Sidang Putusan Perkara Syafrudin Segera Digelar
Oleh: Rahmat Amin Siregar
Syafrudin (69) petani asal Rumbai, Pekanbaru dituntut empat tahun penjara serta denda Rp 3 miliar dan subsider selama enam bulan penjara atas dakwaan membakar lahan garapannya seluas 20×20 meter. Menurut Jaksa Penuntut Umum (JPU), Syafrudin terbukti melanggar pasal 98 ayat 1 Undang-Undang No. 32/2009 tentang Perlindungan dan Pengelolaan Lingkungan Hidup.
Kamis (30/01) sidang kembali digelar dengan agenda duplik atas replik JPU pada sidang sebelumnya. Rian Sibarani, selaku penasihat Syafrudin menolak dalil yang disampaikan JPU, Rian menyatakan JPU dalam tuntutan dan repliknya tidak mampu membuktikan telah terpenuhinya unsur tindak pidana yang dilakukan Syafrudin sebagaimana dimaksud dalam rumusan pasal tersebut.
Dikutip dari tempo.co, Syafrudin membersihkan lahan garapannya dengan membakar sisa hasil panen pada 16 Maret 2019. Disebutkan bahwa Syafrudin telah membuat sekat bakar agar api tidak menyebar ke lahan lain.
Ketika api sudah hampir padam, Syafrudin meninggalkan lahan untuk melaksanakan salat zuhur. Sekembalinya ke sana, Ia dikejutkan dengan kedatangan dua polisi dari Polsek Rumbai.

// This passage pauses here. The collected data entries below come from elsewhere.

-- One loop step sends the state filled up to j to the state filled up to j+1.
theorem step_advance (n j : Int) (hj : 3 ≤ j) (hjn : j < n) :
    grassStep ((PySem.List.pyRange 0 (j + 1) 1).map (fun i => grassB i.toNat) ++
        List.replicate (n - j).toNat 0) (j + 1)
      = (PySem.List.pyRange 0 (j + 2) 1).map (fun i => grassB i.toNat) ++
        List.replicate (n - (j + 1)).toNat 0 := by
  set A := (PySem.List.pyRange 0 (j + 1) 1).map (fun i => grassB i.toNat) with hA
  have hAlen : A.length = (j + 1).toNat := by
    simp [hA, PySem.List.length_pyRange_one]
  have hrep : List.replicate (n - j).toNat (0 : Int)
      = 0 :: List.replicate (n - (j + 1)).toNat 0 := by
    have h : (n - j).toNat = (n - (j + 1)).toNat + 1 := by omega
    rw [h, List.replicate_succ]
  have hval3 : PySem.Int.mod (j + 1) 3 == 0 →
      PySem.Int.truncdiv (j + 1) 3 = (((j + 1).toNat / 3 : Nat) : Int) := by
    intro _
    unfold PySem.Int.truncdiv
    rw [Int.tdiv_eq_ediv_of_nonneg (by omega)]
    omega
  have hmod : (PySem.Int.mod (j + 1) 3 == 0) = ((j + 1).toNat % 3 == 0) := by
    rw [PySem.Int.mod_eq_emod_of_pos (by omega : (0:Int) < 3)]
    by_cases h : (j + 1) % 3 = 0 <;> simp [h] <;> omega
  have hread : ∀ m : Int, 0 ≤ m → m < j + 1 →
      PySem.List.pyGetD (A ++ List.replicate (n - j).toNat 0) m 0 = grassB m.toNat := by
    intro m h0 h1
    exact read_prefix _ 0 (j + 1) m _ h0 h1
  have hv : (if PySem.Int.mod (j + 1) 3 == 0 then
        PySem.List.pyGetD (A ++ List.replicate (n - j).toNat 0) (PySem.Int.truncdiv (j + 1) 3) 0 +
          PySem.List.pyGetD (A ++ List.replicate (n - j).toNat 0) (j + 1 - 2) 0 +
          PySem.List.pyGetD (A ++ List.replicate (n - j).toNat 0) (j + 1 - 1) 0
      else
        PySem.List.pyGetD (A ++ List.replicate (n - j).toNat 0) (j + 1 - 2) 0 +
          PySem.List.pyGetD (A ++ List.replicate (n - j).toNat 0) (j + 1 - 1) 0)
      = grassB (j + 1).toNat := by
    rw [grassB_ge_four (j + 1).toNat (by omega)]
    have e1 : (j + 1 - 1).toNat = (j + 1).toNat - 1 := by omega
    have e2 : (j + 1 - 2).toNat = (j + 1).toNat - 2 := by omega
    by_cases h3 : PySem.Int.mod (j + 1) 3 == 0
    · rw [if_pos h3, hval3 h3]
      have hd : ((((j + 1).toNat / 3 : Nat)) : Int) < j + 1 := by omega
      rw [hread _ (by omega) hd, hread (j + 1 - 2) (by omega) (by omega),
        hread (j + 1 - 1) (by omega) (by omega)]
      have h3' : ((j + 1).toNat % 3 == 0) = true := by rw [← hmod]; exact h3
      rw [if_pos h3', e1, e2, Int.toNat_natCast]
      ring
    · rw [if_neg h3]
      rw [hread (j + 1 - 2) (by omega) (by omega), hread (j + 1 - 1) (by omega) (by omega)]
      have h3' : ¬ ((j + 1).toNat % 3 == 0) = true := by rw [← hmod]; exact h3
      rw [if_neg h3', e1, e2]
      ring
  have hset : ∀ v : Int,
      PySem.List.pySetD (A ++ List.replicate (n - j).toNat 0) (j + 1) v
        = A ++ v :: List.replicate (n - (j + 1)).toNat 0 := by
    intro v
    rw [PySem.List.pySetD_of_nonneg _ _ (by omega), hrep, ← hAlen]
    simp
  have hnext : (PySem.List.pyRange 0 (j + 2) 1).map (fun i => grassB i.toNat)
      = A ++ [grassB (j + 1).toNat] := by
    have h : (j : Int) + 2 = (j + 1) + 1 := by ring
    rw [h, PySem.List.pyRange_one_succ_right (by omega : (0:Int) ≤ j + 1), List.map_append]
    simp [hA]
  unfold grassStep
  by_cases h3 : PySem.Int.mod (j + 1) 3 == 0
  · rw [if_pos h3, hset, hnext, List.append_assoc]
    rw [if_pos h3] at hv
    rw [hv]
    rfl
  · rw [if_neg h3, hset, hnext, List.append_assoc]
    rw [if_neg h3] at hv
    rw [hv]
    rfl

-- Loop invariant: folding the remaining range over a table filled up to j yields the full table.
theorem loop_inv (k : Nat) : ∀ (n j : Int), 3 ≤ j → j ≤ n → (n - j).toNat = k →
    (PySem.List.pyRange (j + 1) (n + 1) 1).foldl grassStep
        ((PySem.List.pyRange 0 (j + 1) 1).map (fun i => grassB i.toNat) ++
          List.replicate (n - j).toNat 0)
      = (PySem.List.pyRange 0 (n + 1) 1).map (fun i => grassB i.toNat) := by
  induction k with
  | zero =>
    intro n j hj hjn hk
    have hnj : n = j := by omega
    subst hnj
    rw [PySem.List.pyRange_one_eq_nil (le_refl (n + 1)), hk]
    simp
  | succ k ih =>
    intro n j hj hjn hk
    have hlt : j < n := by omega
    rw [PySem.List.pyRange_one_cons (by omega : j + 1 < n + 1)]
    rw [List.foldl_cons]
    rw [step_advance n j hj hlt]
    have e : (j : Int) + 2 = j + 1 + 1 := by ring
    rw [e]
    exact ih n (j + 1) (by omega) (by omega) (by omega)

-- Base values of grassB, by one unfolding each.
theorem grassB_zero : grassB 0 = 0 := by rw [grassB]; norm_num
theorem grassB_one : grassB 1 = 1 := by rw [grassB]; norm_num
theorem grassB_two : grassB 2 = 2 := by rw [grassB]; norm_num
theorem grassB_three : grassB 3 = 4 := by rw [grassB]; norm_num

-- The initial table [0,1,2,4] is the filled table up to 3.
theorem init_table : (PySem.List.pyRange 0 4 1).map (fun i => grassB i.toNat)
    = ([0, 1, 2, 4] : List Int) := by
  have h : PySem.List.pyRange 0 4 1 = [0, 1, 2, 3] := by decide
  rw [h]
  simp [List.map]
  norm_num [grassB_zero, grassB_one, grassB_two, grassB_three]

-- The some-mapped initial table of B.
theorem init_table_opt : (PySem.List.pyRange 0 4 1).map (fun i => some (grassB i.toNat))
    = ([some 0, some 1, some 2, some 4] : List (Option Int)) := by
  have h : PySem.List.pyRange 0 4 1 = [0, 1, 2, 3] := by decide
  rw [h]
  simp [List.map]
  norm_num [grassB_zero, grassB_one, grassB_two, grassB_three]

Sore harinya, Ia dibawa ke kantor Polsek Rumbai yang kemudian melimpahkan kasus ini ke Polresta Pekanbaru.
Lembaga Bantuan Hukum (LBH) Pekanbaru yang juga sebagai Penasihat Hukum Syafrudin, mengkritik langkah Polresta Pekanbaru dan Kejaksaan Negeri Pekanbaru yang memproses kasus ini, serta menyoroti ketimpangan penegakan hukum pada korporasi besar yang diduga membakar lahan secara besar-besaran pada 2015 lalu. Polda Riau juga menerbitkan surat penghentian penyidikan terhadap 15 korporasi yang diduga terlibat kebakaran hutan dan lahan.
“Disini kita melihat bahwasanya penegakan hukum lingkungan, lebih condong menyasar kepada petani kecil dan tidak melihat pelaku pembakaran yang berskala luas” jelas Rian Sibarani pada selasa (28/01) di sidang replik JPU terhadap nota pembelaan di PN Pekanbaru.
Zedma Ernawilis (54) istri Syafrudin menuturkan bahwa Syafrudin sempat ditarik pada salah satu bagian bajunya oleh polisi ketika hendak mengambil barang bukti berupa mancis sebagai alat yang digunakan untuk membakar lahan garapannya, Selasa (28/01). “Sedih lihatnya diperlakukan begitu, seperti orang yang bersalah besar.”
Selama sang suami ditahan, Zedma bekerja mengambil getah karet dan melanjutkan pekerjaan Syafrudin untuk memenuhi kebutuhan sehari-hari. Ia juga harus memenuhi kebutuhan hidup dua orang anaknya yang merupakan penyandang disabilitas akibat kecelakaan. “Ya gimana lagi, cukup gak cukup ya begitu, anak juga ada yang bantu,” jelasnya.
Zedma juga menerangkan kondisi suami yang sudah tua dan memiliki riwayat penyakit asam urat dan rematik yang mengakibatkan pembengkakan dibagian ruas tangan. Ia rutin dua kali dalam seminggu mengunjungi sang suami di Lembaga Pemasyarakatan (lapas) dan memberi obat karena dilapas Syafrudin mendapat obat-obatan berupa sirup.
“Saya minta keadilan dan keringanan, itu gak adil untuk kami orang miskin yang tak punya uang,” tambah Zedma.
Di laman change.org terdapat sebuah petisi yang meminta PN Pekanbaru untuk membebaskan Syafrudin dari tuntutan hukum. Petisi ini dimulai oleh Noval Setiawan kepada PN Pekanbaru dengan judul petisi ‘Bebaskan Syafrudin dari Tuntutan Hukum: Petani Bukan Penjahat Lingkungan’ dan telah ditandatangangi 3100 orang pada Jumat sore (31/01) pukul 17.00 WIB.
Adapun putusan perkara atas kasus ini akan dibacakan pada Selasa (04/02) di Pengadilan Negeri Pekanbaru.